Fig. 1.  (a) Comparison of strawberry [O₂] with and without N₂ gas applied at the microelectrode insertion point. The O₂ microelectrode was inserted at the widest point of the strawberry and moved inwards perpendicular towards the central axis. The ANOVA results are given for N₂ gas treatment (N), depth (D) and treatment × depth (N × D) interaction. Levels of significance are **P < 0.01, ***P < 0.001, ****P < 0.0001 and n.s., not significant. Sidak’s test indicated that N₂ gas lowered the [O₂] to 0.2 mm (dashed rectangle box) (P < 0.0001). (b) Strawberry [O₂] profiles from the proximal end longitudinally towards the distal end (○) and from the distal end longitudinally towards the proximal end (▪). The ANOVA results are given for insertion position (I), depth (D) and position × depth (I × D) interaction. Strawberry [O₂] profiles of three colour ripeness groups, white (○), pink () and red (), (c) at the proximal end longitudinally towards the distal end and (d) at the widest point perpendicular towards the central axis. The ANOVA results are given for colour ripeness (C), depth (D) and colour × depth (C × D) interaction. In (c), Sidak’s test indicated that [O₂] of the white strawberries was higher than that of the red strawberries at 8.2 mm (P = 0.03) (dash-lined rectangle box). In (d), [O₂] of the white strawberries was lower than that of the pink strawberries at 1.2 mm (P = 0.04), [O₂] of the white strawberries were higher than those of the red strawberries at 2.7 mm (P = 0.03) and 5.2 mm (P = 0.0008) (dash-lined rectangle boxes). Fruit temperature at the time of measurement was 20.7 ± 0.15°C, in (c) and (d) (n = 12). Error bars are s.e. (n = 3 or 4). Insets: arrows indicate the approximate insertion positions of the microelectrode.

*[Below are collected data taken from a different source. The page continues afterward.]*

-- pv_equiv track=rewrite | github.com/tsuru7/algorithm-study | AtCoder/ABC240/E.py | solve
-- ===== SOURCE A (Python) =====
-- def dfs(u, graph, visited, segments, nseg):
--     leaf = True
--     left_most = nseg+1
--     right_most = 0
--     for v in graph[u]:
--         if visited[v]:
--             continue
--         visited[v] = True
--         leaf = False
--         seg_, nseg = dfs(v, graph, visited, segments, nseg)
--         left, right = seg_
--         left_most = min(left_most, left)
--         right_most = max(right_most, right)
--     if leaf:
--         nseg += 1
--         segments[u] = [nseg, nseg]
--     else:
--         segments[u] = [left_most, right_most]
--
--     return segments[u], nseg
--
-- def solve(n,graph):
--     visited = [False]*n
--     segments = [ [0, 0] for _ in range(n) ]
--     u = 0
--     visited[u] = True
--     dfs(u, graph, visited, segments, 0)
--
--     ans=[ segments[u] for u in range(n) ]
--     return ans
-- ===== SOURCE B (Python) =====
-- def solve(n, graph):
--     # Iterative DFS with an explicit stack; a node's segment is
--     # [entry_count + 1, count_at_pop]: no min/max accumulation, no recursion.
--     visited = [False] * n
--     seg = [[0, 0] for _ in range(n)]
--     entry = [0] * n
--     iters = [iter(adj) for adj in graph]
--     visited[0] = True
--     cnt = 0
--     stack = [0]
--     while stack:
--         u = stack[-1]
--         child = None
--         for w in iters[u]:
--             if not visited[w]:
--                 child = w
--                 break
--         if child is None:
--             stack.pop()
--             if cnt == entry[u]:
--                 cnt += 1
--             seg[u] = [entry[u] + 1, cnt]
--         else:
--             visited[child] = True
--             entry[child] = cnt
--             stack.append(child)
--     return seg
-- ===== Notes on version B (the rewrite author's own statement) =====
-- stated objective: alternative
-- what changed: The recursive DFS with per-node min/max accumulation over child segments is replaced by an iterative explicit-stack DFS that keeps a running leaf counter and each node's entry count, emitting the segment [entry+1, count_at_pop] directly (leaf detected by counter equality), with no recursion and no min/max.
-- outside the precondition, e.g. on solve(2, [[-1], []]): A returns [[1, 1], [1, 1]], B returns [[1, 1], [1, 1]]; on solve(1, [[-1], [-1, 3]]): A returns [[1, 1]], B returns [[1, 1]]
import Mathlib
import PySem
-- B's while loop computes the total count accumulated over the levels
theorem rmLevels_eq (m : Nat) : ∀ (fuel : Nat) (L : List (PySem.Set Int × Int)) (c : Int),
    L.length = 2 ^ m → m ≤ fuel →
    rmLevels fuel (L.map Prod.fst) c = c + totcnt (collapse m L) - totcnt L := by
  induction m with
  | zero =>
    intro fuel L c hL _
    have h1 : (L.map Prod.fst).length = 1 := by simpa using hL
    cases fuel with
    | zero => simp [rmLevels, collapse]
    | succ f => rw [rmLevels, if_neg (by omega)]; simp [collapse]
  | succ k ih =>
    intro fuel L c hL hf
    cases fuel with
    | zero => omega
    | succ f =>
      have hlen : 1 < (L.map Prod.fst).length := by
        rw [List.length_map, hL]; exact Nat.one_lt_two_pow_iff.mpr (Nat.succ_ne_zero k)
      rw [rmLevels, if_pos hlen]
      have hev : 2 ∣ L.length := ⟨2 ^ k, by rw [hL]; ring⟩
      simp only [rmPairs_fst, rmPairs_snd L hev]
      rw [ih f (mergeLevel L) _ (by rw [length_mergeLevel, hL, pow_succ]; omega) (by omega)]
      simp only [collapse]
      ring

-- singleton value-sets: leaves carry count 0
theorem totcnt_single (arr : List Int) : totcnt (arr.map singleSC) = 0 := by
  induction arr with
  | nil => simp [totcnt]
  | cons x xs ih => simpa [totcnt, singleSC, List.map_cons] using ih

-- collapsing the singleton level of a power-of-two list yields exactly A's tree node
theorem collapse_tGo (s : Nat) : ∀ (fuel : Nat) (a : List Int),
    a.length = 2 ^ (s + 1) → a.length ≤ fuel →
    collapse (s + 1) (a.map singleSC) = [tGo fuel a] := by
  induction s with
  | zero =>
    intro fuel a hA hf
    match a, hA with
    | [x, y], _ =>
      cases fuel with
      | zero => omega
      | succ f =>
        simp only [collapse, mergeLevel, List.map_cons, List.map_nil, tGo, singleSC]
        rw [if_pos (show ([x, y] : List Int).length = 2 from rfl)]
        have hu : PySem.Set.union (PySem.Set.ofList [x]) (PySem.Set.ofList [y]) =
            PySem.Set.ofList [x, y] := by
          by_cases h : x = y <;>
            simp [PySem.Set.union, PySem.Set.ofList, PySem.Set.update, PySem.Set.add,
              PySem.Set.contains, PySem.Set.empty, h]
        have hd : PySem.Set.isdisjoint (PySem.Set.ofList [x]) (PySem.Set.ofList [y]) =
            (decide (x ≠ y)) := by
          by_cases h : x = y
          · rw [h, show decide (y ≠ y) = false by simp, Bool.eq_false_iff]
            intro hdisj
            rw [PySem.Set.isdisjoint_iff] at hdisj
            exact hdisj y (by simp [PySem.Set.mem_ofList]) (by simp [PySem.Set.mem_ofList])
          · simp [PySem.Set.isdisjoint_iff, PySem.Set.mem_ofList, h]
        rw [hu, hd]
        by_cases h : x = y <;>
          simp [h, PySem.List.pyGetD]
  | succ k ih =>
    intro fuel a hA hf
    cases fuel with
    | zero =>
      rw [Nat.le_zero.mp hf] at hA
      exact absurd hA.symm (Nat.pow_pos (by norm_num : 0 < 2)).ne'
    | succ f =>
      have hpos : 0 < 2 ^ (k + 1) := Nat.pow_pos (by norm_num)
      have hx : a.length = 2 ^ (k + 1) * 2 := by rw [hA, pow_succ]
      have hhalf : a.length / 2 = 2 ^ (k + 1) := by
        rw [hx, Nat.mul_div_cancel _ (by norm_num : 0 < 2)]
      have hne2 : ¬ a.length = 2 := by
        have h4 : (2:Nat) ^ 1 ≤ 2 ^ (k + 1) := Nat.pow_le_pow_right (by norm_num) (by omega)
        omega
      have htl : (a.take (a.length / 2)).length = 2 ^ (k + 1) := by
        rw [List.length_take, hhalf]; omega
      have hdl : (a.drop (a.length / 2)).length = 2 ^ (k + 1) := by
        rw [List.length_drop, hhalf]; omega
      have hfle : 2 ^ (k + 1) ≤ f := by
        have h2 : 2 ^ (k + 1) * 2 ≤ f + 1 := hx ▸ hf
        omega
      have hsplit : a.map singleSC =
          (a.take (a.length / 2)).map singleSC ++ (a.drop (a.length / 2)).map singleSC := by
        rw [← List.map_append, List.take_append_drop]
      rw [collapse_succ', hsplit,
        collapse_append (k + 1) _ _ (by rw [List.length_map]; exact htl),
        ih f _ htl (by rw [htl]; exact hfle), ih f _ hdl (by rw [hdl]; exact hfle)]
      simp only [tGo, mergeLevel, List.cons_append, List.nil_append]
      rw [if_neg hne2]

-- ===== VERDICT (by name: the statement is the Claim_ definition above) =====
theorem requiredmatches_spec : Claim_equal_requiredmatches := by
  intro arr _ hpre
  obtain ⟨h2, hpow⟩ := hpre
  unfold Spec_requiredmatches requiredmatches requiredmatches_alt
  have hm : 1 ≤ Nat.log2 arr.length := by
    by_contra h
    have : Nat.log2 arr.length = 0 := by omega
    rw [this] at hpow; simp at hpow; omega
  obtain ⟨s, hs⟩ : ∃ s, Nat.log2 arr.length = s + 1 := ⟨Nat.log2 arr.length - 1, by omega⟩
  have hA : arr.length = 2 ^ (s + 1) := by rw [hpow, hs]
  have hmap : arr.map (fun x => PySem.Set.ofList [x]) = (arr.map singleSC).map Prod.fst := by
    simp [singleSC, List.map_map, Function.comp]
  rw [hmap, rmLevels_eq (s + 1) arr.length (arr.map singleSC) 0
    (by rw [List.length_map]; exact hA)
    (by rw [hA]; exact le_of_lt (Nat.lt_two_pow_self))]
  rw [collapse_tGo s arr.length arr hA (le_refl _), totcnt_single]
  simp [totcnt, fuel_eq]
def colorir_todas_regioes (grid : List (List Int)) (inicio : Option (Int × Int)) (primeiro_cor : Int) : List (Int × List (Int × Int)) :=
  let linhas : Int := grid.length
  if linhas = 0 then []
  else
    let colunas : Int := (grid.headD []).length
    let st : List (List Int) × PySem.Dict Int (List (Int × Int)) × Int :=
      match inicio with
      | none => (grid, PySem.Dict.empty, primeiro_cor)
      | some s =>
          if 0 ≤ s.1 ∧ s.1 < linhas ∧ 0 ≤ s.2 ∧ s.2 < colunas ∧ pvGet grid s.1 s.2 = 0 then
            let g1 := (colorir_regiao grid s primeiro_cor).1
            let coords := pvScanColor g1 linhas colunas primeiro_cor
            (g1, PySem.Dict.empty.insert primeiro_cor coords, primeiro_cor + 1)
          else (grid, PySem.Dict.empty, primeiro_cor)
    (pvOuterA linhas colunas (linhas.toNat * colunas.toNat + 1) st.1 st.2.1 st.2.2).items

-- ===== PORT B =====
def pvOuterB (linhas colunas : Int) (g0 : List (List Int)) (cor0 : Int) :
    List (List Int) × Int :=
  (PySem.List.pyRange 0 linhas 1).foldl (fun st i =>
    (PySem.List.pyRange 0 colunas 1).foldl (fun (st : List (List Int) × Int) j =>
      if pvGet st.1 i j = 0 then (pvFill linhas colunas st.1 i j st.2, st.2 + 1)
      else st) st) (g0, cor0)
-- B's lookup: the running minimum of the matching tags
lemma getB_eq (l : List String) (d : PySem.Dict String String) (k : String) (hk : k ≠ "") :
    (l.foldl pvStepB d).get? k = pvRunMin l k (d.get? k) := by
  induction l generalizing d with
  | nil => rfl
  | cons t ts ih =>
    simp only [List.foldl_cons, pvRunMin]
    by_cases hm : pvNormKey t = k
    · subst hm
      rw [if_pos rfl]
      cases hg : d.get? (pvNormKey t) with
      | none =>
        rw [show pvStepB d t = d.insert (pvNormKey t) t from by unfold pvStepB; rw [if_neg hk, hg]]
        rw [ih, PySem.Dict.get?_insert_self]
        rfl
      | some cur =>
        by_cases ht : t < cur
        · rw [show pvStepB d t = d.insert (pvNormKey t) t from by
            unfold pvStepB; rw [if_neg hk, hg]; simp only [if_pos ht]]
          rw [ih, PySem.Dict.get?_insert_self]
          simp only [pvUpd, if_pos ht]
        · rw [show pvStepB d t = d from by unfold pvStepB; rw [if_neg hk, hg]; simp only [if_neg ht]]
          rw [ih, hg]
          simp only [pvUpd, if_neg ht]
    · rw [if_neg hm]
      by_cases hk0 : pvNormKey t = ""
      · rw [show pvStepB d t = d from by unfold pvStepB; rw [if_pos hk0]]
        exact ih d
      · cases hg : d.get? (pvNormKey t) with
        | none =>
          rw [show pvStepB d t = d.insert (pvNormKey t) t from by unfold pvStepB; rw [if_neg hk0, hg]]
          rw [ih, PySem.Dict.get?_insert_of_ne _ _ (fun h => hm h.symm)]
        | some cur =>
          by_cases ht : t < cur
          · rw [show pvStepB d t = d.insert (pvNormKey t) t from by
              unfold pvStepB; rw [if_neg hk0, hg]; simp only [if_pos ht]]
            rw [ih, PySem.Dict.get?_insert_of_ne _ _ (fun h => hm h.symm)]
          · rw [show pvStepB d t = d from by unfold pvStepB; rw [if_neg hk0, hg]; simp only [if_neg ht]]
            exact ih d

-- bridge the proof helpers to filters of the matching tags
lemma pvFirst_eq_filter_head? (l : List String) (k : String) :
    pvFirst l k = (l.filter (fun t => decide (pvNormKey t = k))).head? := by
  induction l with
  | nil => rfl
  | cons t ts ih =>
    simp only [pvFirst, List.filter_cons]
    by_cases hm : pvNormKey t = k
    · simp [hm]
    · simp [hm, ih]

Fig. 2.  (a) Comparison of blueberry [O₂] profiles with and without N₂ gas applied at the microelectrode insertion point. The O₂ microelectrode was inserted at the equator and moved inwards perpendicular towards the central axis. The ANOVA results are given for N₂ gas treatment (N), depth (D) and treatment × depth (N × D) interaction. Levels of significance are *P < 0.05, ***P < 0.001 and n.s., not significant. Sidak’s test showed N₂ gas lowered the [O₂] at 0.2 mm (dash-lined rectangle box) (P < 0.0001). (b) Blueberry [O₂] profiles at two positions from the proximal end longitudinally towards the distal end (○) and from the equator perpendicular towards the central axis (▪). The ANOVA results are given for insertion position (I), depth (D) and position × depth (I × D) interaction. Error bars are s.e. (n = 3 or 4). Inset in (b): arrows indicate the approximate insertion locations of the microelectrode.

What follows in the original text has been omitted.